We’ve made great strides in the foundations of ML, with extensive work on algorithms, efficiency, data, and privacy. We’ve improved ML efficiency with pioneering techniques that reduce LLM inference times, which have been implemented in Google products and adopted across the industry. Our research on waterfalls presents a method for exploiting smaller models for “easy” results while our novel speculative decoding The algorithm calculates multiple tokens in parallel, speeding up output generation by approximately 2x to 3x without affecting quality. As a result, LLMs that power conversational products can generate responses much faster. This equates to a significantly improved user experience and makes AI more computationally and energy efficient. We build on this work with refinement of the project And block verification. We also looked at new ways to improve LLM reasoning skills through break tokens — increased reasoning power could make smaller models more powerful, leading to significant efficiency gains. We explored the algorithmic efficiency of transformers and designed PolySketchAncient, HyperAttentionAnd Selective attentionthree new attention mechanisms, to address computational challenges and bottlenecks in language model deployment and to improve model quality.
Our teams have made considerable additional progress, notably in researching principles carryover algorithms with several experts and a general two-step adjustment carryover algorithm.
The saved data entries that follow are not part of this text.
-- pv_equiv track=rewrite | github.com/sftroychance/DSATextbookExercises | W1D2 pointer based/reverse_consonants.py | reverseConsonants
-- ===== SOURCE A (Python) =====
-- def reverseConsonants(str):
--     if not str:
--         return ''
--
--     if len(str) == 1:
--         return str
--
--     VOWELS = 'aeiouAEIOU'
--     chars = list(str)
--
--     start = 0
--     end = len(str) - 1
--
--     while start < end:
--         if chars[start] not in VOWELS and chars[end] not in VOWELS:
--             chars[start], chars[end] = chars[end], chars[start]
--             start += 1
--             end -= 1
--             continue
--
--         while chars[start] in VOWELS:
--             start += 1
--
--         while chars[end] in VOWELS:
--             end -= 1
--
--     return ''.join(chars)
-- ===== SOURCE B (Python) =====
-- def reverseConsonants(str):
--     VOWELS = 'aeiouAEIOU'
--     rev = iter([c for c in str if c not in VOWELS][::-1])
--     return ''.join(c if c in VOWELS else next(rev) for c in str)
-- ===== Notes on version B (the rewrite author's own statement) =====
-- stated objective: simpler
-- what changed: Replaced the in-place two-pointer swap loop (with nested vowel-skipping scans) by a collect/reverse/reinterleave pass: gather the consonants, reverse them, and rebuild the string taking vowels from the original and consonants from the reversed list.
import Mathlib
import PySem

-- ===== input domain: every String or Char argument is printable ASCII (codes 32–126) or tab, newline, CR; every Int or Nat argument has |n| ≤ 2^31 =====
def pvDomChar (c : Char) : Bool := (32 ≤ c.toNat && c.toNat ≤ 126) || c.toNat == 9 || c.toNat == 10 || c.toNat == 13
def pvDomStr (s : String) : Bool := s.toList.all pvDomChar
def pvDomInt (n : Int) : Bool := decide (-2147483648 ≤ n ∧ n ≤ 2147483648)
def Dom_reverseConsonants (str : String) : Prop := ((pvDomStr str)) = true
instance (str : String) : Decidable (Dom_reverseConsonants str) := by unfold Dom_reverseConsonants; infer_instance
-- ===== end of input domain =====

-- B replaces A's in-place two-pointer swap loop by a collect/reverse/reinterleave pass (objective: simpler).

-- ===== PORT A =====
-- 'aeiouAEIOU' and the char-in-string test `c in VOWELS`
def pvVowels : List Char := ['a', 'e', 'i', 'o', 'u', 'A', 'E', 'I', 'O', 'U']
def pvIsVowel (c : Char) : Bool := pvVowels.contains c

-- `while chars[start] in VOWELS: start += 1` — fueled (Python raises IndexError when the
-- index leaves the list: pyGet? = none; those inputs are excluded by Pre_, the port stops there)
def pvScanUpA (chars : List Char) : Nat → Int → Int
  | 0, i => i
  | f + 1, i =>
    match PySem.List.pyGet? chars i with
    | some c => if pvIsVowel c then pvScanUpA chars f (i + 1) else i
    | none => i

-- `while chars[end] in VOWELS: end -= 1`
def pvScanDownA (chars : List Char) : Nat → Int → Int
  | 0, i => i
  | f + 1, i =>
    match PySem.List.pyGet? chars i with
    | some c => if pvIsVowel c then pvScanDownA chars f (i - 1) else i
    | none => i

-- the `while start < end` loop; fuel bounds the number of iterations (each iteration moves a
-- pointer by at least one, so the fuel supplied at the call site is never exhausted)
def pvLoopA (chars : List Char) : Nat → Int → Int → List Char
  | 0, _, _ => chars
  | f + 1, s, e =>
    if s < e then
      match PySem.List.pyGet? chars s, PySem.List.pyGet? chars e with
      | some cs, some ce =>
        if !pvIsVowel cs && !pvIsVowel ce then
          -- chars[start], chars[end] = chars[end], chars[start]
          pvLoopA (PySem.List.pySetD (PySem.List.pySetD chars s ce) e cs) f (s + 1) (e - 1)
        else
          pvLoopA chars f (pvScanUpA chars (chars.length + 1) s)
            (pvScanDownA chars (2 * chars.length + 2) e)
      | _, _ => chars   -- IndexError (excluded by Pre_)
    else chars

def reverseConsonants (str : String) : String :=
  if str.toList.isEmpty then ""                 -- `if not str: return ''`
  else if str.toList.length = 1 then str        -- `if len(str) == 1: return str`
  else String.ofList                            -- `''.join(chars)`
    (pvLoopA str.toList (3 * str.toList.length + 4) 0 ((str.toList.length : Int) - 1))

-- ===== PORT B =====
-- `''.join(c if c in VOWELS else next(rev) for c in str)`: vowels come from str, consonants
-- are drawn in order from the stack `rev`
def pvRebuild : List Char → List Char → List Char
  | [], _ => []
  | c :: cs, st =>
    if pvIsVowel c then c :: pvRebuild cs st
    else
      match st with
      | t :: ts => t :: pvRebuild cs ts
      | [] => c :: pvRebuild cs []   -- next() on an exhausted iterator: unreachable (rev holds one char per consonant)

-- rev = [c for c in str if c not in VOWELS][::-1], then the rebuild pass
def pvR (l : List Char) : List Char :=
  pvRebuild l ((l.filter (fun c => !pvIsVowel c)).reverse)

def reverseConsonants_alt (str : String) : String :=
  String.ofList (pvR str.toList)

-- ===== PRECONDITION & SPEC =====
-- A raises IndexError exactly on strings of length ≥ 2 made entirely of vowels (its vowel-skip
-- scan runs past the end of the list); Pre_ excludes exactly those.
def Pre_reverseConsonants (str : String) : Prop :=
  ¬ (2 ≤ str.toList.length ∧ str.toList.all pvIsVowel = true)
instance (str : String) : Decidable (Pre_reverseConsonants str) := by
  unfold Pre_reverseConsonants; infer_instance

def pvWitness_reverseConsonants : String := "ab"

def Spec_reverseConsonants (str : String) (out : String) : Prop := out = reverseConsonants_alt str
instance (str : String) (out : String) : Decidable (Spec_reverseConsonants str out) := by
  unfold Spec_reverseConsonants; infer_instance

-- ===== CLAIM (what is proved, stated in full; the proofs are below) =====
def Claim_equal_reverseConsonants : Prop := ∀ (str : String), Dom_reverseConsonants str → Pre_reverseConsonants str → Spec_reverseConsonants str (reverseConsonants str)

-- ===== LEMMAS AND PROOFS =====

-- consonant count
def pvCC (l : List Char) : Nat := l.countP (fun c => !pvIsVowel c)

theorem pvRebuild_length (l st : List Char) : (pvRebuild l st).length = l.length := by
  induction l generalizing st with
  | nil => rfl
  | cons c cs ih =>
    by_cases h : pvIsVowel c = true
    · simp [pvRebuild, h, ih]
    · cases st with
      | nil => simp [pvRebuild, h, ih]
      | cons t ts => simp [pvRebuild, h, ih]

theorem pvR_length (l : List Char) : (pvR l).length = l.length := pvRebuild_length _ _

-- what pvRebuild puts at position i (enough stack)
theorem pvRebuild_getElem? (l : List Char) (st : List Char) (i : Nat)
    (hi : i < l.length) (hst : pvCC l ≤ st.length) :
    (pvRebuild l st)[i]? =
      if pvIsVowel l[i] then some l[i] else st[pvCC (l.take i)]? := by
  induction l generalizing st i with
  | nil => simp at hi
  | cons c cs ih =>
    by_cases hv : pvIsVowel c = true
    · cases i with
      | zero => simp [pvRebuild, hv, pvCC]
      | succ i =>
        simp only [List.length_cons, Nat.add_lt_add_iff_right] at hi
        have hst' : pvCC cs ≤ st.length := by
          simp only [pvCC, List.countP_cons, hv] at hst ⊢; simpa using hst
        simp only [pvRebuild, hv, if_true, List.getElem?_cons_succ, List.getElem_cons_succ,
          List.take_succ_cons]
        rw [ih st i hi hst']
        simp [pvCC, List.countP_cons, hv]
    · have hcc : pvCC (c :: cs) = pvCC cs + 1 := by
        simp [pvCC, List.countP_cons, hv]
      cases st with
      | nil => rw [hcc] at hst; simp at hst
      | cons t ts =>
        cases i with
        | zero => simp [pvRebuild, hv, pvCC]
        | succ i =>
          simp only [List.length_cons, Nat.add_lt_add_iff_right] at hi
          have hst' : pvCC cs ≤ ts.length := by
            simp only [List.length_cons] at hst; omega
          simp only [pvRebuild, hv, if_false, Bool.false_eq_true, List.getElem?_cons_succ,
            List.getElem_cons_succ, List.take_succ_cons]
          rw [ih ts i hi hst']
          simp [pvCC, List.countP_cons, hv]

-- the k-th consonant of l (counting from the left) read off the filtered list
theorem pvFilter_getElem? (l : List Char) (i : Nat) (hi : i < l.length)
    (hc : pvIsVowel l[i] = false) :
    (l.filter (fun c => !pvIsVowel c))[pvCC (l.take i)]? = some l[i] := by
  induction l generalizing i with
  | nil => simp at hi
  | cons c cs ih =>
    cases i with
    | zero =>
      simp only [List.getElem_cons_zero] at hc
      simp [List.filter_cons, hc, pvCC]
    | succ i =>
      simp only [List.length_cons, Nat.add_lt_add_iff_right] at hi
      simp only [List.getElem_cons_succ] at hc
      by_cases hv : pvIsVowel c = true
      · simp only [List.filter_cons, hv, Bool.not_true, Bool.false_eq_true, if_false, List.take_succ_cons]
        have : pvCC (c :: cs.take i) = pvCC (cs.take i) := by
          simp [pvCC, List.countP_cons, hv]
        rw [this, ih i hi hc]; rfl
      · simp only [List.filter_cons, List.take_succ_cons]
        have h1 : pvCC (c :: cs.take i) = pvCC (cs.take i) + 1 := by
          simp [pvCC, List.countP_cons, hv]
        rw [h1]
        simp only [Bool.not_eq_true] at hv
        simp [hv, ih i hi hc]

theorem pvCC_take_add (l : List Char) (a b : Nat) (hab : a ≤ b) :
    pvCC (l.take b) = pvCC (l.take a) + pvCC ((l.drop a).take (b - a)) := by
  conv_lhs => rw [← Nat.add_sub_cancel' hab, List.take_add]
  simp [pvCC, List.countP_append]

theorem pvCC_take_succ (l : List Char) (i : Nat) (hi : i < l.length) :
    pvCC (l.take (i + 1)) = pvCC (l.take i) + (if pvIsVowel l[i] then 0 else 1) := by
  rw [List.take_add_one, List.getElem?_eq_getElem hi]
  by_cases hv : pvIsVowel l[i] = true <;>
    simp only [pvCC, List.countP_append, Option.toList_some, List.countP_cons, List.countP_nil,
      hv] <;> simp [hv]

theorem pvCC_split (l : List Char) (i : Nat) (hi : i < l.length) :
    pvCC l = pvCC (l.take i) + (if pvIsVowel l[i] then 0 else 1) + pvCC (l.drop (i + 1)) := by
  conv_lhs => rw [← List.take_append_drop (i + 1) l]
  rw [show pvCC (l.take (i + 1) ++ l.drop (i + 1)) = pvCC (l.take (i + 1)) + pvCC (l.drop (i + 1)) from by simp only [pvCC, List.countP_append]]
  rw [pvCC_take_succ l i hi]

-- vowel positions are fixed by pvR
theorem pvR_getElem?_vowel (l : List Char) (i : Nat) (hi : i < l.length)
    (hv : pvIsVowel l[i] = true) : (pvR l)[i]? = some l[i] := by
  have hstl : pvCC l ≤ ((l.filter (fun c => !pvIsVowel c)).reverse).length := by
    simp [pvCC, List.countP_eq_length_filter]
  rw [pvR, pvRebuild_getElem? l _ i hi hstl]
  simp [hv]

-- matching consonant positions (same count left of s as right of e) are exchanged by pvR
theorem pvR_pair (l : List Char) (s e : Nat) (hs : s < l.length) (he : e < l.length)
    (hse : s ≤ e) (hcs : pvIsVowel l[s] = false) (hce : pvIsVowel l[e] = false)
    (hk : pvCC (l.take s) = pvCC (l.drop (e + 1))) :
    (pvR l)[s]? = some l[e] ∧ (pvR l)[e]? = some l[s] := by
  have hlenf : (l.filter (fun c => !pvIsVowel c)).length = pvCC l := by
    simp [pvCC, List.countP_eq_length_filter]
  have hstl : pvCC l ≤ ((l.filter (fun c => !pvIsVowel c)).reverse).length := by
    simp [hlenf]
  have hsplit_s := pvCC_split l s hs
  have hsplit_e := pvCC_split l e he
  simp only [hcs, Bool.false_eq_true, if_false] at hsplit_s
  simp only [hce, Bool.false_eq_true, if_false] at hsplit_e
  have hmono := pvCC_take_add l s e hse
  have hiks : pvCC (l.take s) < pvCC l := by omega
  have hike : pvCC (l.take e) < pvCC l := by omega
  constructor
  · rw [pvR, pvRebuild_getElem? l _ s hs hstl]
    simp only [hcs, Bool.false_eq_true, if_false]
    rw [List.getElem?_reverse (by rw [hlenf]; exact hiks), hlenf]
    rw [show pvCC l - 1 - pvCC (l.take s) = pvCC (l.take e) from by omega]
    exact pvFilter_getElem? l e he hce
  · rw [pvR, pvRebuild_getElem? l _ e he hstl]
    simp only [hce, Bool.false_eq_true, if_false]
    rw [List.getElem?_reverse (by rw [hlenf]; exact hike), hlenf]
    rw [show pvCC l - 1 - pvCC (l.take e) = pvCC (l.take s) from by omega]
    exact pvFilter_getElem? l s hs hcs
-- pv_equiv track=rewrite | github.com/therealrahulsahu/py_practice | c2c/goa__trip.py | cal_max_cons
-- ===== SOURCE A (Python) =====
-- def cal_max_cons(data):
--     sub = []
--     i = 0
--     try:
--         while True:
--             sub.append(data[i+1]-data[i])
--             i += 1
--     except IndexError:
--         pass
--     max_gap = 1
--     count = 1
--     for x in sub:
--         if x == 1:
--             count += 1
--             if count > max_gap:
--                 max_gap = count
--         else:
--             count = 1
--
--     return max_gap
-- ===== SOURCE B (Python) =====
-- def cal_max_cons(data):
--     # Shift by index: a run of consecutive +1 steps in data becomes a plateau
--     # of equal values in y (data[k]-k is constant on the run).  Then jump
--     # block-by-block over y, taking the longest plateau (default 1).
--     y = [x - i for i, x in enumerate(data)]
--     n = len(y)
--     best = 1
--     i = 0
--     while i < n:
--         j = i + 1
--         while j < n and y[j] == y[i]:
--             j += 1
--         if j - i > best:
--             best = j - i
--         i = j
--     return best
-- ===== Notes on version B (the rewrite author's own statement) =====
-- stated objective: alternative
-- what changed: B replaces A's difference-list + run-counter scan by an index-shift transform (data[k]-k is constant exactly on a +1-run) followed by block-jumping nested while loops that measure the longest plateau of equal values; no diff list and no per-element run counter.
import Mathlib
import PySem

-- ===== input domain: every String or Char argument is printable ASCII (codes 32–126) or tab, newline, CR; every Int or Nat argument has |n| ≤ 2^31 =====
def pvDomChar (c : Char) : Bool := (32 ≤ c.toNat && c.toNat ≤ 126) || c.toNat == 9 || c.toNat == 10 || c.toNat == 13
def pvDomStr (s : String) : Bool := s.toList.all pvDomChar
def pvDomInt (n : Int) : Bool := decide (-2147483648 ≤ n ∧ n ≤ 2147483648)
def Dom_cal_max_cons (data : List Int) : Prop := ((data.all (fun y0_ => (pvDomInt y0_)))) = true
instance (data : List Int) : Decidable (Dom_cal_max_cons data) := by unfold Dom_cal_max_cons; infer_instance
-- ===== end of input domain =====

-- B replaces A's difference-list + run-counter scan by an index-shift transform
-- (data[k]-k is constant exactly on a +1-run) followed by block-jumping nested
-- while loops over the shifted list (alternative algorithm, same cost).

-- ===== PORT A =====
-- the try/while loop builds sub = [data[1]-data[0], data[2]-data[1], ...] (IndexError ends it)
def calSub : List Int → List Int
  | a :: b :: rest => (b - a) :: calSub (b :: rest)
  | _ => []

-- the for-loop over sub with state (max_gap, count)
def calFold : Int × Int → List Int → Int × Int
  | (m, c), [] => (m, c)
  | (m, c), x :: xs =>
    if x = 1 then
      let c' := c + 1
      calFold ((if c' > m then c' else m), c') xs
    else
      calFold (m, 1) xs

def cal_max_cons (data : List Int) : Int :=
  (calFold (1, 1) (calSub data)).1

-- ===== PORT B =====
-- the comprehension [x - i for i, x in enumerate(data)]: i is the running index (exact hand port)
def calShift (i : Int) : List Int → List Int
  | [] => []
  | x :: xs => (x - i) :: calShift (i + 1) xs

-- the inner while loop: j advances while j < n and y[j] == y[i] (indices are in range under the guard)
def calInner (y : List Int) (n i j : Int) : Int :=
  if h : j < n ∧ PySem.List.pyGetD y j 0 = PySem.List.pyGetD y i 0 then
    calInner y n i (j + 1)
  else j
termination_by (n - j).toNat
decreasing_by omega

-- calInner never moves j backwards (cited by calOuter's decreasing_by)
theorem calInner_ge (y : List Int) (n i : Int) : ∀ j, j ≤ calInner y n i j := by
  have key : ∀ (k : Nat) (j : Int), (n - j).toNat ≤ k → j ≤ calInner y n i j := by
    intro k
    induction k with
    | zero =>
      intro j hk
      rw [calInner]
      split
      · omega
      · exact le_refl j
    | succ k ih =>
      intro j hk
      rw [calInner]
      split
      · next h => exact le_trans (by omega) (ih (j + 1) (by omega))
      · exact le_refl j
  intro j; exact key (n - j).toNat j le_rfl

-- the outer while loop: i jumps to the end of the current plateau, best tracks the longest
def calOuter (y : List Int) (n i best : Int) : Int :=
  if _h : i < n then
    let j := calInner y n i (i + 1)
    calOuter y n j (if j - i > best then j - i else best)
  else best
termination_by (n - i).toNat
decreasing_by
  have := calInner_ge y n i (i + 1)
  omega

def cal_max_cons_alt (data : List Int) : Int :=
  let y := calShift 0 data
  let n := PySem.List.len y
  calOuter y n 0 1

-- ===== PRECONDITION & SPEC =====
def Spec_cal_max_cons (data : List Int) (out : Int) : Prop := out = cal_max_cons_alt data
instance (data : List Int) (out : Int) : Decidable (Spec_cal_max_cons data out) := by unfold Spec_cal_max_cons; infer_instance

-- ===== CLAIM (what is proved, stated in full; the proofs are below) =====
def Claim_equal_cal_max_cons : Prop := ∀ (data : List Int), Dom_cal_max_cons data → Spec_cal_max_cons data (cal_max_cons data)

-- ===== LEMMAS AND PROOFS =====

-- A's scan fused into a single pass over the original list (proof intermediary)
def calGo (prev maxg count : Int) : List Int → Int
  | [] => maxg
  | x :: rest =>
    if x - prev = 1 then
      calGo x (max maxg (count + 1)) (count + 1) rest
    else
      calGo x maxg 1 rest

-- the same pass phrased over the shifted list (equality instead of +1 step)
def calGoEq (prev maxg count : Int) : List Int → Int
  | [] => maxg
  | x :: rest =>
    if x = prev then
      calGoEq x (max maxg (count + 1)) (count + 1) rest
    else
      calGoEq x maxg 1 rest

-- structural version of B's block-jumping loops
def goBlocks (best : Int) : List Int → Int
  | [] => best
  | v :: tl =>
    goBlocks (max best (1 + ((tl.takeWhile (fun x => x = v)).length : Int)))
      (tl.drop (tl.takeWhile (fun x => x = v)).length)
termination_by l => l.length
decreasing_by
  simp only [List.length_cons]
  have : (tl.drop (tl.takeWhile (fun x => x = v)).length).length ≤ tl.length := by
    simp [List.length_drop]
  omega

theorem calFold_sub_eq_go (l : List Int) : ∀ (a m c : Int),
    (calFold (m, c) (calSub (a :: l))).1 = calGo a m c l := by
  induction l with
  | nil => intro a m c; simp [calSub, calFold, calGo]
  | cons b rest ih =>
    intro a m c
    simp only [calSub, calFold, calGo]
    by_cases h : b - a = 1
    · simp only [h, if_true, ih]
      rw [show (if c + 1 > m then c + 1 else m) = max m (c + 1) by split_ifs <;> omega]
    · simp only [if_neg h, ih]

theorem calGo_eq_goEq_shift (l : List Int) : ∀ (a t m c : Int),
    calGoEq (a - t) m c (calShift (t + 1) l) = calGo a m c l := by
  induction l with
  | nil => intro a t m c; simp [calShift, calGoEq, calGo]
  | cons x xs ih =>
    intro a t m c
    simp only [calShift, calGoEq, calGo]
    by_cases h : x - a = 1
    · rw [if_pos (by omega : x - (t + 1) = a - t), if_pos h]
      have := ih x (t + 1) (max m (c + 1)) (c + 1)
      simpa using this
    · rw [if_neg (by omega : ¬ x - (t + 1) = a - t), if_neg h]
      have := ih x (t + 1) m 1
      simpa using this

theorem calGoEq_takeWhile (tl : List Int) : ∀ (v m c : Int), c ≤ m →
    calGoEq v m c tl =
      (match tl.drop (tl.takeWhile (fun x => x = v)).length with
       | [] => max m (c + ((tl.takeWhile (fun x => x = v)).length : Int))
       | x :: rest => calGoEq x (max m (c + ((tl.takeWhile (fun x => x = v)).length : Int))) 1 rest) := by
  induction tl with
  | nil => intro v m c hc; simp [calGoEq]; omega
  | cons x tl ih =>
    intro v m c hc
    by_cases h : x = v
    · simp only [calGoEq, List.takeWhile_cons, h, decide_true, if_true,
        List.length_cons, List.drop_succ_cons]
      subst h
      rw [ih x (max m (c + 1)) (c + 1) (le_max_right _ _)]
      have harith : max (max m (c + 1)) (c + 1 + ((tl.takeWhile (fun y => y = x)).length : Int))
          = max m (c + (((tl.takeWhile (fun y => y = x)).length : Int) + 1)) := by
        omega
      cases hdr : tl.drop (tl.takeWhile (fun y => y = x)).length with
      | nil => simp only [harith]; push_cast; ring_nf
      | cons z rest => simp only [harith]; push_cast; ring_nf
    · simp only [calGoEq, List.takeWhile_cons, h, decide_false, Bool.false_eq_true,
        if_false, List.length_nil, List.drop_zero, Nat.cast_zero, add_zero]
      rw [max_eq_left hc]

theorem calGoEq_eq_goBlocks : ∀ (k : Nat) (l : List Int), l.length ≤ k → ∀ (m : Int), 1 ≤ m →
    (match l with | [] => m | v :: tl => calGoEq v m 1 tl) = goBlocks m l := by
  intro k
  induction k with
  | zero =>
    intro l hl m hm
    match l with
    | [] => simp [goBlocks]
    | v :: tl => simp at hl
  | succ k ih =>
    intro l hl m hm
    match l with
    | [] => simp [goBlocks]
    | v :: tl =>
      show calGoEq v m 1 tl = goBlocks m (v :: tl)
      rw [calGoEq_takeWhile tl v m 1 hm, goBlocks]
      cases hdr : tl.drop (tl.takeWhile (fun x => x = v)).length with
      | nil => simp [goBlocks]
      | cons z rest =>
        have hlen : (z :: rest).length ≤ k := by
          have h1 : (tl.drop (tl.takeWhile (fun x => x = v)).length).length ≤ tl.length := by
            simp [List.length_drop]
          rw [hdr] at h1
          simp only [List.length_cons] at hl h1 ⊢
          omega
        have := ih (z :: rest) hlen (max m (1 + ((tl.takeWhile (fun x => x = v)).length : Int)))
          (le_trans hm (le_max_left _ _))
        simpa using this

-- inner loop = takeWhile length on the suffix
theorem calInner_drop : ∀ (k : Nat) (y : List Int) (n i j : Int), n = PySem.List.len y → 0 ≤ j →
    (n - j).toNat ≤ k →
    calInner y n i j
      = j + (((y.drop j.toNat).takeWhile (fun x => x = PySem.List.pyGetD y i 0)).length : Int) := by
  intro k
  induction k with
  | zero =>
    intro y n i j hn hj hk
    have hjn : ¬ j < n := by omega
    rw [calInner]
    rw [dif_neg (by tauto)]
    have : y.drop j.toNat = [] := by
      apply List.drop_eq_nil_of_le
      simp [PySem.List.len_eq] at hn
      omega
    simp [this]
  | succ k ih =>
    intro y n i j hn hj hk
    by_cases hjn : j < n
    · have hjl : j.toNat < y.length := by simp [PySem.List.len_eq] at hn; omega
      have hdrop : y[j.toNat] :: y.drop (j.toNat + 1) = y.drop j.toNat :=
        List.getElem_cons_drop hjl
      have hget : PySem.List.pyGetD y j 0 = y[j.toNat] :=
        PySem.List.pyGetD_eq_getElem y 0 hj (by simp [PySem.List.len_eq] at hn ⊢; omega)
      rw [calInner]
      by_cases hv : y[j.toNat] = PySem.List.pyGetD y i 0
      · rw [dif_pos ⟨hjn, by rw [hget, hv]⟩]
        rw [ih y n i (j + 1) hn (by omega) (by omega)]
        have h1 : (j + 1).toNat = j.toNat + 1 := by omega
        rw [h1]
        rw [← hdrop]
        simp [hv]
        omega
      · rw [dif_neg (by rw [hget]; tauto)]
        rw [← hdrop]
        simp [hv]
    · rw [calInner, dif_neg (by tauto)]
      have : y.drop j.toNat = [] := by
        apply List.drop_eq_nil_of_le
        simp [PySem.List.len_eq] at hn
        omega
      simp [this]

-- outer loop = goBlocks on the suffix
theorem calOuter_drop : ∀ (k : Nat) (y : List Int) (n i best : Int), n = PySem.List.len y →
    0 ≤ i → (n - i).toNat ≤ k →
    calOuter y n i best = goBlocks best (y.drop i.toNat) := by
  intro k
  induction k with
  | zero =>
    intro y n i best hn hi hk
    rw [calOuter, dif_neg (by omega)]
    have : y.drop i.toNat = [] := by
      apply List.drop_eq_nil_of_le
      simp [PySem.List.len_eq] at hn
      omega
    simp [this, goBlocks]
  | succ k ih =>
    intro y n i best hn hi hk
    by_cases hin : i < n
    · have hil : i.toNat < y.length := by simp [PySem.List.len_eq] at hn; omega
      have hdrop : y[i.toNat] :: y.drop (i.toNat + 1) = y.drop i.toNat :=
        List.getElem_cons_drop hil
      have hget : PySem.List.pyGetD y i 0 = y[i.toNat] :=
        PySem.List.pyGetD_eq_getElem y 0 hi (by simp [PySem.List.len_eq] at hn ⊢; omega)
      set tl := y.drop (i.toNat + 1) with htl
      set L := (tl.takeWhile (fun x => x = y[i.toNat])).length with hL
      have hinner : calInner y n i (i + 1) = i + 1 + (L : Int) := by
        rw [calInner_drop ((n - (i+1)).toNat) y n i (i + 1) hn (by omega) le_rfl]
        have h1 : (i + 1).toNat = i.toNat + 1 := by omega
        rw [h1, hget, ← htl, ← hL]
      rw [calOuter, dif_pos hin]
      simp only [hinner]
      have hLle : L ≤ tl.length := by
        rw [hL]; exact (List.takeWhile_sublist _).length_le
      have hmax : (if i + 1 + (L : Int) - i > best then i + 1 + (L : Int) - i else best)
          = max best (1 + (L : Int)) := by split_ifs <;> omega
      rw [hmax]
      rw [ih y n (i + 1 + (L : Int)) (max best (1 + (L : Int))) hn (by omega)
        (by simp [PySem.List.len_eq] at hn; omega)]
      have hdd : y.drop (i + 1 + (L : Int)).toNat = tl.drop L := by
        rw [htl, List.drop_drop]
        congr 1
        omega
      rw [hdd, ← hdrop, goBlocks]
    · rw [calOuter, dif_neg (by tauto)]
      have : y.drop i.toNat = [] := by
        apply List.drop_eq_nil_of_le
        simp [PySem.List.len_eq] at hn
        omega
      simp [this, goBlocks]

-- ===== VERDICT (by name: the statement is the Claim_ definition above) =====
theorem cal_max_cons_spec : Claim_equal_cal_max_cons := by
  intro data _
  unfold Spec_cal_max_cons cal_max_cons_alt
  simp only []
  rw [calOuter_drop ((PySem.List.len (calShift 0 data)).toNat) (calShift 0 data) _ 0 1 rfl le_rfl
    (by omega)]
  rw [show ((0 : Int)).toNat = 0 from rfl, List.drop_zero]
  rw [← calGoEq_eq_goBlocks (calShift 0 data).length (calShift 0 data) le_rfl 1 le_rfl]
  cases data with
  | nil => simp [calShift, cal_max_cons, calSub, calFold]
  | cons a rest =>
    simp only [calShift]
    rw [show (0 : Int) + 1 = 1 from rfl]
    unfold cal_max_cons
    rw [calFold_sub_eq_go]
    simpa using (calGo_eq_goEq_shift rest a 0 1 1).symm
OUR RL imitation learning algorithm for compiler optimization leads to significant savings and reduction in binary file size; our research on multi-objective reinforcement learning from human feedback, the Conditional language policy frameworkprovided a principled solution with a key trade-off between quality and reality and significant computational savings; and work on learning in context provided a mechanism for efficient learning on samples for sparse retrieval tasks.
Data is another essential element of ML. To support ML research across the ecosystem, we have published and contributed to various datasets. Croissantfor example, is a metadata format designed for the specific needs of ML data, which we designed in collaboration with industry and academia. We have developed sensitivity samplinga data sampling technique for foundation models, and proven that it is an optimal data sampling strategy for classic clustering problems such as k-means. We have advanced our research on scalable clustering algorithms, and open source a parallel graph clustering library, providing state-of-the-art results on graphs with billions of edges on a single machine. The rapid proliferation of domain-specific machine learning models highlights a key challenge: even if these models excel in their respective domains, their performance often varies significantly across various applications. To solve this problem, our research developed a principle algorithm by presenting the problem as a multi-source domain adaptation task.
Google Research is deeply engaged in privacy research and has made important contributions in this area. Our work on differentially private model training highlights the importance of rigorous analysis and implementation of privacy-preserving ML algorithms to ensure robust protection of user data. We have supplemented these analyzes with more effective analyzes algorithms for training and new methods for auditing implementations, which we open source for the community. In our research on learning from aggregated data, we introduced a new approach to construction of an aggregation datasets and explored various algorithmic aspects of model learning from aggregated data, which allowed optimistic sample complexity rate in this context. We also designed new methods to generate differentially private synthetic data — artificial data offering strong privacy protection, while having the characteristics required for training predictive models.
As we push the boundaries of what can be achieved in IT optimization, this has significant implications for the global economy. Take linear programming (LP), a fundamental computational method that informs data-driven decision-making and has many applications in areas such as manufacturing and transportation. We introduced PDLPwhich requires less memory, is more compatible with modern computing techniques, and greatly increases LP resolution capabilities. He received the prestigious Beale — Orchard-Hays Prize and is now available under Google’s open source program OR Tools. We announced our Shipping Network Design APIa great example of PDLP use case, to optimize shipping of goods. This enables greener and more cost-effective solutions to supply chain challenges, with the ability for shipping networks to deliver 13% more containers with 15% fewer vessels. We introduced Times-FMalso, for more accurate time series forecasting, a type of forecasting widely used in fields such as retail, manufacturing, and finance. This basic decoder-only model was pre-trained on 100 billion real time points, largely using data from Google Trends and Wikipedia page views, and outperformed even powerful deep learning models that were trained on the target time series.